Ecologically-based rodent management was coined about 20 years ago [16] as a strategy that combines an Integrated Pest Management
approach with a thorough knowledge of the rodent ecology, enabling interventions to be precisely pointed in time and space, whilst being ecologically and economically sustainable. This requires a very good understanding of the rodent demography, life history, space use, dispersal capacities as well appropriate documentation of pathogen presence and transmission patterns in the rodent population. Proper understanding of transmission mechanisms is crucial since killing hosts may have unexpected effects on the spreading of an infection [17, 18]. While there is a large body of literature about the ecology of rodents in the wild, the information about the aspects mentioned above is remarkably scarce for the peri-domestic rodents living on or near farms.

References

  1. Zeeh, F., B. Vidondo, and H. Nathues, 2020, Prev.Vet.Med. 174.

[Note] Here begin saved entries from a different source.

theorem insertBy_congr (f g : Int → Int → Bool) (x : Int) (ys : List Int)
    (h : ∀ a ∈ x :: ys, ∀ b ∈ x :: ys, f a b = g a b) :
    PySem.List.insertBy f x ys = PySem.List.insertBy g x ys := by
  induction ys with
  | nil => rfl
  | cons y ys ih =>
    have hxy : f x y = g x y := h x (by simp) y (by simp)
    simp only [PySem.List.insertBy, hxy]
    split
    · rfl
    · rw [ih (fun a ha b hb =>
        h a (by simp at ha ⊢; tauto) b (by simp at hb ⊢; tauto))]

theorem foldl_insertBy_congr (f g : Int → Int → Bool) (l acc : List Int)
    (h : ∀ a b : Int, (a ∈ l ∨ a ∈ acc) → (b ∈ l ∨ b ∈ acc) → f a b = g a b) :
    l.foldl (fun acc x => PySem.List.insertBy f x acc) acc
      = l.foldl (fun acc x => PySem.List.insertBy g x acc) acc := by
  induction l generalizing acc with
  | nil => rfl
  | cons x l ih =>
    simp only [List.foldl_cons]
    rw [insertBy_congr f g x acc
      (by intro a ha b hb
          refine h a b ?_ ?_ <;> simp_all <;> tauto)]
    exact ih _ (by
      intro a b ha hb
      refine h a b ?_ ?_ <;>
        [rcases ha with h' | h'; rcases hb with h' | h'] <;>
        simp_all [PySem.List.insertBy_mem_iff] <;> tauto)

theorem uniq (arr : List Int) : ∀ (l₁ l₂ : List Int), l₁.Perm l₂ →
    (∀ a ∈ l₁, a ∈ arr) →
    l₁.Pairwise (fun a b => Kf arr a ≤ Kf arr b) →
    l₂.Pairwise (fun a b => Kf arr a ≤ Kf arr b) → l₁ = l₂ := by
  intro l₁
  induction l₁ with
  | nil => intro l₂ hp _ _ _; simpa using hp.nil_eq
  | cons a t ih =>
    intro l₂ hp hm h1 h2
    cases l₂ with
    | nil => exact absurd hp.symm.nil_eq (by simp)
    | cons b s =>
      have hab : a = b := by
        have hbmem : b = a ∨ b ∈ t := by simpa using hp.mem_iff.2 (by simp)
        have hamem : a = b ∨ a ∈ s := by simpa using hp.mem_iff.1 (by simp)
        have h1' : Kf arr a ≤ Kf arr b := by
          rcases hbmem with rfl | hbt
          · rfl
          · exact (List.pairwise_cons.1 h1).1 b hbt
        have h2' : Kf arr b ≤ Kf arr a := by
          rcases hamem with rfl | has
          · rfl
          · exact (List.pairwise_cons.1 h2).1 a has
        exact K_inj (hm a (by simp)) (hm b (hp.mem_iff.2 (by simp))) (le_antisymm h1' h2')
      subst hab
      have hts : t.Perm s := hp.cons_inv
      rw [ih s hts (fun x hx => hm x (by simp [hx]))
        (List.pairwise_cons.1 h1).2 (List.pairwise_cons.1 h2).2]

theorem freq_getD (arr : List Int) (x : Int) :
    (arr.foldl (fun d num =>
        if d.contains num then d.insert num (d.getD num 0 + 1) else d.insert num 1)
        PySem.Dict.empty).getD x 0 = (arr.count x : Int) := by
  rw [PySem.List.foldl_congr_mem arr _ (fun d num => d.insert num (d.getD num 0 + 1)) _
    (by intro d num _
        split
        · rfl
        · rename_i hc
          show d.insert num 1 = d.insert num (d.getD num 0 + 1)
          rw [PySem.Dict.getD_of_not_contains d 0 (by simpa using hc)]
          norm_num)]
  rw [PySem.Dict.getD_foldl_insert_add_one]
  simp [PySem.Dict.getD_empty]

theorem beforeA_eq (arr : List Int) (a b : Int) (ha : a ∈ arr) (hb : b ∈ arr) :
    (decide ((arr.count a : Int) < (arr.count b : Int)) ||
      (!decide ((arr.count b : Int) < (arr.count a : Int)) &&
        decide ((idxf arr a : Int) < (idxf arr b : Int))))
      = decide (Kf arr a < Kf arr b) := by
  have hK := K_le_iff ha hb
  simp only [Nat.cast_lt]
  rw [← decide_not, ← Bool.decide_and, ← Bool.decide_or, decide_eq_decide]
  rw [hK]
  omega

theorem portA_eq_sorted (arr : List Int) :
    custom_sort_by_frequency arr = PySem.List.sorted arr (fun x => Kf arr x) := by
  show PySem.List.sorted2 arr _ _ = _
  rw [PySem.List.sorted_eq_foldl_insertBy]
  simp only [PySem.List.sorted2]
  apply foldl_insertBy_congr
  intro a b ha hb
  have ha' : a ∈ arr := by tauto
  have hb' : b ∈ arr := by tauto
  simp only [Bool.false_eq_true, if_false, freq_getD]
  simpa only [idxf] using beforeA_eq arr a b ha' hb'

-- ===== B side =====

theorem pairB (l : List Int) (d : PySem.Dict Int Int) (o : List Int)
    (hinv : ∀ x : Int, d.contains x = decide (x ∈ o)) :
    l.foldl (fun st num =>
        if st.1.contains num then (st.1.insert num (st.1.getD num 0 + 1), st.2)
        else (st.1.insert num 1, st.2 ++ [num])) (d, o)
      = (l.foldl (fun d num => d.insert num (d.getD num 0 + 1)) d,
         l.foldl PySem.Set.add o) := by
  induction l generalizing d o with
  | nil => rfl
  | cons num l ih =>
    simp only [List.foldl_cons]
    by_cases hc : d.contains num = true
    · have hmem : num ∈ o := by have := hinv num; simp [hc] at this; exact this
      rw [show (if d.contains num = true then (d.insert num (d.getD num 0 + 1), o)
            else (d.insert num 1, o ++ [num])) = (d.insert num (d.getD num 0 + 1), o) by
          simp [hc]]
      rw [show PySem.Set.add o num = o from PySem.Set.add_of_mem hmem]
      exact ih _ _ (by
        intro x
        rw [PySem.Dict.contains_insert]
        by_cases hx : x = num <;> simp [hx, hmem, hinv x])
    · have hnmem : num ∉ o := by have := hinv num; simp [hc] at this; exact this
      rw [show (if d.contains num = true then (d.insert num (d.getD num 0 + 1), o)
            else (d.insert num 1, o ++ [num])) = (d.insert num 1, o ++ [num]) by
          simp [hc]]
      rw [show d.insert num 1 = d.insert num (d.getD num 0 + 1) by
        rw [PySem.Dict.getD_of_not_contains d 0 (by simpa using hc)]; norm_num]
      rw [show PySem.Set.add o num = o ++ [num] from PySem.Set.add_of_not_mem hnmem]
      exact ih _ _ (by
        intro x
        rw [PySem.Dict.contains_insert]
        by_cases hx : x = num <;> simp [hx, hinv x])

theorem idxf_cons_of_ne {xs : List Int} {x y : Int} (hy : y ∈ xs) (hne : x ≠ y) :
    idxf (x :: xs) y = idxf xs y + 1 := by
  have hs : (PySem.List.index? xs y).isSome = true := (PySem.List.index?_isSome_iff xs y).2 hy
  rcases Option.isSome_iff_exists.mp hs with ⟨k, hk⟩
  rw [idxf, idxf, PySem.List.index?_cons_of_ne _ hne, hk]
  rfl

theorem ofList_pairwise_idx (arr : List Int) :
    (PySem.Set.ofList arr).Pairwise (fun a b => idxf arr a < idxf arr b) := by
  induction arr with
  | nil => simp [PySem.Set.ofList]
  | cons x xs ih =>
    rw [PySem.Set.ofList_cons]
    refine List.pairwise_cons.2 ⟨?_, ?_⟩
    · intro y hy
      have hyne : y ≠ x := by
        rcases List.mem_filter.1 hy with ⟨_, h2⟩
        simpa using h2
      have hyxs : y ∈ xs := (PySem.Set.mem_ofList xs y).1 (List.mem_filter.1 hy).1
      have hx0 : idxf (x :: xs) x = 0 := by
        rw [idxf, PySem.List.index?_cons_self]; rfl
      rw [hx0, idxf_cons_of_ne hyxs (Ne.symm hyne)]
      omega
    · have hsub : List.Sublist ((PySem.Set.ofList xs).discard x) (PySem.Set.ofList xs) :=
        List.filter_sublist
      have hpw := ih.sublist hsub
      refine hpw.imp_of_mem ?_
      intro a b hamem hbmem hab
      have hane : a ≠ x := by
        rcases List.mem_filter.1 hamem with ⟨_, h2⟩; simpa using h2
      have hbne : b ≠ x := by
        rcases List.mem_filter.1 hbmem with ⟨_, h2⟩; simpa using h2
      have haxs : a ∈ xs := (PySem.Set.mem_ofList xs a).1 (List.mem_filter.1 hamem).1
      have hbxs : b ∈ xs := (PySem.Set.mem_ofList xs b).1 (List.mem_filter.1 hbmem).1
      rw [idxf_cons_of_ne haxs (Ne.symm hane), idxf_cons_of_ne hbxs (Ne.symm hbne)]
      omega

  2. Backhans, A., et al., 2013, Epidemiol.Infection. 141(9): p. 1885-1891.
  3. Muller, T., et al., 2011, Arch.Virol. 156(10): p. 1691-1705.

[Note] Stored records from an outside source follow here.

-- pv_equiv track=rewrite | github.com/abraia/abraia-multiple | abraia/training/dataset.py | load_task
-- ===== SOURCE A (Python) =====
-- def load_task(annotations):
--     classify, detect, segment = False, False, False
--     for annotation in annotations:
--         for object in annotation.get('objects', []):
--             if 'polygon' in object:
--                 segment = True
--             elif 'box' in object:
--                 detect = True
--             elif 'label' in object:
--                 classify = True
--     return 'segment' if segment else 'detect' if detect else 'classify' if classify else ''
-- ===== SOURCE B (Python) =====
-- def load_task(annotations):
--     objects = [o for a in annotations for o in a.get('objects', [])]
--     if any('polygon' in o for o in objects):
--         return 'segment'
--     if any('box' in o for o in objects):
--         return 'detect'
--     if any('label' in o for o in objects):
--         return 'classify'
--     return ''
-- ===== Notes on version B (the rewrite author's own statement) =====
-- stated objective: simpler
-- what changed: Replaces the flag-accumulating nested loop (with its elif priority per object) by flattening all objects once and doing three priority-ordered short-circuit any() scans.
import Mathlib
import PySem

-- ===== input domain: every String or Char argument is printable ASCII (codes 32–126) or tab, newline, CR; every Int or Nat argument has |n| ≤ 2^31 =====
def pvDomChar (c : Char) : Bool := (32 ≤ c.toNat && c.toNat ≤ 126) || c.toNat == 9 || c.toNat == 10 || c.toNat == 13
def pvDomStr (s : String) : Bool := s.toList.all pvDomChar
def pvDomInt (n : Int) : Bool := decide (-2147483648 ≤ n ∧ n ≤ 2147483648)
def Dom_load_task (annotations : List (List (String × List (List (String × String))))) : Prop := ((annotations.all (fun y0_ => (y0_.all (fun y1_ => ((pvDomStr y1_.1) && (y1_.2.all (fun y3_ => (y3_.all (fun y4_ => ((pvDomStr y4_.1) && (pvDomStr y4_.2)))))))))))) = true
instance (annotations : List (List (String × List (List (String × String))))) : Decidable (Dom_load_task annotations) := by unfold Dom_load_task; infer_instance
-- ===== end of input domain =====

-- B flattens all objects once and returns by three priority-ordered short-circuit scans,
-- replacing A's flag-accumulating nested loop; return values agree on all inputs.

-- ===== PORT A =====
-- 'k' in object (a dict) → first-match key membership on the association list;
-- annotation.get('objects', []) → first-match lookup with default (exact for assoc lists with unique keys, the dict image).
def pvHasKey (object : List (String × String)) (k : String) : Bool :=
  object.any (fun p => p.1 == k)

def pvGetObjects (annotation : List (String × List (List (String × String)))) :
    List (List (String × String)) :=
  (List.lookup "objects" annotation).getD []

def load_task (annotations : List (List (String × List (List (String × String))))) : String :=
  let s := annotations.foldl (fun (st : Bool × Bool × Bool) annotation =>
    (pvGetObjects annotation).foldl (fun st object =>
      if pvHasKey object "polygon" then (st.1, st.2.1, true)
      else if pvHasKey object "box" then (st.1, true, st.2.2)
      else if pvHasKey object "label" then (true, st.2.1, st.2.2)
      else st) st) (false, false, false)
  if s.2.2 then "segment" else if s.2.1 then "detect" else if s.1 then "classify" else ""

-- ===== PORT B =====
def load_task_alt (annotations : List (List (String × List (List (String × String))))) : String :=
  let objects := annotations.flatMap (fun a => pvGetObjects a)
  if objects.any (fun o => pvHasKey o "polygon") then "segment"
  else if objects.any (fun o => pvHasKey o "box") then "detect"
  else if objects.any (fun o => pvHasKey o "label") then "classify"
  else ""

-- ===== PRECONDITION & SPEC =====
def Spec_load_task (annotations : List (List (String × List (List (String × String))))) (out : String) : Prop := out = load_task_alt annotations
instance (annotations : List (List (String × List (List (String × String))))) (out : String) : Decidable (Spec_load_task annotations out) := by unfold Spec_load_task; infer_instance

-- ===== CLAIM (what is proved, stated in full; the proofs are below) =====
def Claim_equal_load_task : Prop := ∀ (annotations : List (List (String × List (List (String × String))))), Dom_load_task annotations → Spec_load_task annotations (load_task annotations)

-- ===== LEMMAS AND PROOFS =====

-- the per-object flag update of A's loop
def pvStep (st : Bool × Bool × Bool) (object : List (String × String)) : Bool × Bool × Bool :=
  if pvHasKey object "polygon" then (st.1, st.2.1, true)
  else if pvHasKey object "box" then (st.1, true, st.2.2)
  else if pvHasKey object "label" then (true, st.2.1, st.2.2)
  else st

-- the flags after folding a list of objects, in closed form
theorem pvStep_foldl (L : List (List (String × String))) (st : Bool × Bool × Bool) :
    L.foldl pvStep st =
      (st.1 || L.any (fun o => !pvHasKey o "polygon" && !pvHasKey o "box" && pvHasKey o "label"),
       st.2.1 || L.any (fun o => !pvHasKey o "polygon" && pvHasKey o "box"),
       st.2.2 || L.any (fun o => pvHasKey o "polygon")) := by
  induction L generalizing st with
  | nil => simp
  | cons o L ih =>
    simp only [List.foldl_cons, List.any_cons, ih]
    unfold pvStep
    by_cases h1 : pvHasKey o "polygon" = true <;>
      by_cases h2 : pvHasKey o "box" = true <;>
      by_cases h3 : pvHasKey o "label" = true <;>
      simp [h1, h2, h3]

-- A's nested loop is the fold of pvStep over the flattened object list
theorem pvFold_flat (annotations : List (List (String × List (List (String × String)))))
    (st : Bool × Bool × Bool) :
    annotations.foldl (fun st a => (pvGetObjects a).foldl pvStep st) st =
      (annotations.flatMap (fun a => pvGetObjects a)).foldl pvStep st := by
  induction annotations generalizing st with
  | nil => rfl
  | cons a t ih => simp [List.foldl_append, ih]

theorem load_task_eq (annotations : List (List (String × List (List (String × String))))) :
    load_task annotations = load_task_alt annotations := by
  unfold load_task load_task_alt
  show (if _ then _ else _) = _
  rw [show (fun (st : Bool × Bool × Bool) (object : List (String × String)) =>
      if pvHasKey object "polygon" then (st.1, st.2.1, true)
      else if pvHasKey object "box" then (st.1, true, st.2.2)
      else if pvHasKey object "label" then (true, st.2.1, st.2.2)
      else st) = pvStep from rfl]
  rw [pvFold_flat, pvStep_foldl]
  set L := annotations.flatMap (fun a => pvGetObjects a) with hL
  simp only [Bool.false_or]
  by_cases hp : L.any (fun o => pvHasKey o "polygon") = true
  · simp [hp]
  · have hp' : ∀ o ∈ L, pvHasKey o "polygon" = false := by
      simpa [List.any_eq_true] using hp
    have e1 : L.any (fun o => !pvHasKey o "polygon" && pvHasKey o "box") =
        L.any (fun o => pvHasKey o "box") :=
      PySem.List.any_congr_mem (fun o ho => by simp [hp' o ho])
    simp only [hp, e1, Bool.not_eq_true] at *
    by_cases hb : L.any (fun o => pvHasKey o "box") = true
    · simp [hb]
    · have hb' : ∀ o ∈ L, pvHasKey o "box" = false := by
        simpa [List.any_eq_true] using hb
      have e2 : L.any (fun o => !pvHasKey o "polygon" && !pvHasKey o "box" && pvHasKey o "label") =
          L.any (fun o => pvHasKey o "label") :=
        PySem.List.any_congr_mem (fun o ho => by simp [hp' o ho, hb' o ho])
      simp [hb, e2]

-- ===== VERDICT (by name: the statement is the Claim_ definition above) =====
theorem load_task_spec : Claim_equal_load_task := by
  intro annotations _
  exact load_task_eq annotations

  4. Zhai, S.L., et al., 2019, Frontiers in Veterinary Science. 6.
  5. Maurice, H., et al., 2007, Prev.Vet.Med. 78(1): p. 24-34.
  6. Vansteenkiste, K., et al., 2016, Porcine Health Management. 2.
  7. Cummings, C.O., et al., 2019, Frontiers in Ecology and Evolution. 7.
  8. Velkers, F.C., et al., 2017, Veterinary Quarterly. 37(1): p. 182-194.
  9. Truong, Q.L., et al., 2013, J.Vet.Med.Sci. 75(12): p. 1647-1650.
  10. Fasina, F.O., et al., 2012, Prev.Vet.Med. 107(1-2): p. 65-75.
  11. Boinas, F., et al., 2014, Journal of Vector Ecology. 39(2): p. 238-248.
  12. Chen, Z., et al., 2019, Syst.Appl.Acarol. 24(1): p. 180-184.
  13. Mrochen, D.M., et al., 2018, Int.J.Med.Microbiol. 308(6): p. 590-597.
  14. Sorensen, A.I.V., et al., 2018, Prev.Vet.Med. 159: p. 22-29.
  15. Buckle, A., 2013, Pest Management Science. 69(3): p. 334-341.
  16. Singleton, G.R., et al., Ecologically-based management of rodent pests. 49 ed. ACIAR Monograph. 1999, Canberra: ACIAR.
  17. Bielby, J., et al., 2016, Plos One. 11(10).
  18. Lee, M.J., et al., 2018, Emerg.Inf.Dis. 24(2): p. 356-360.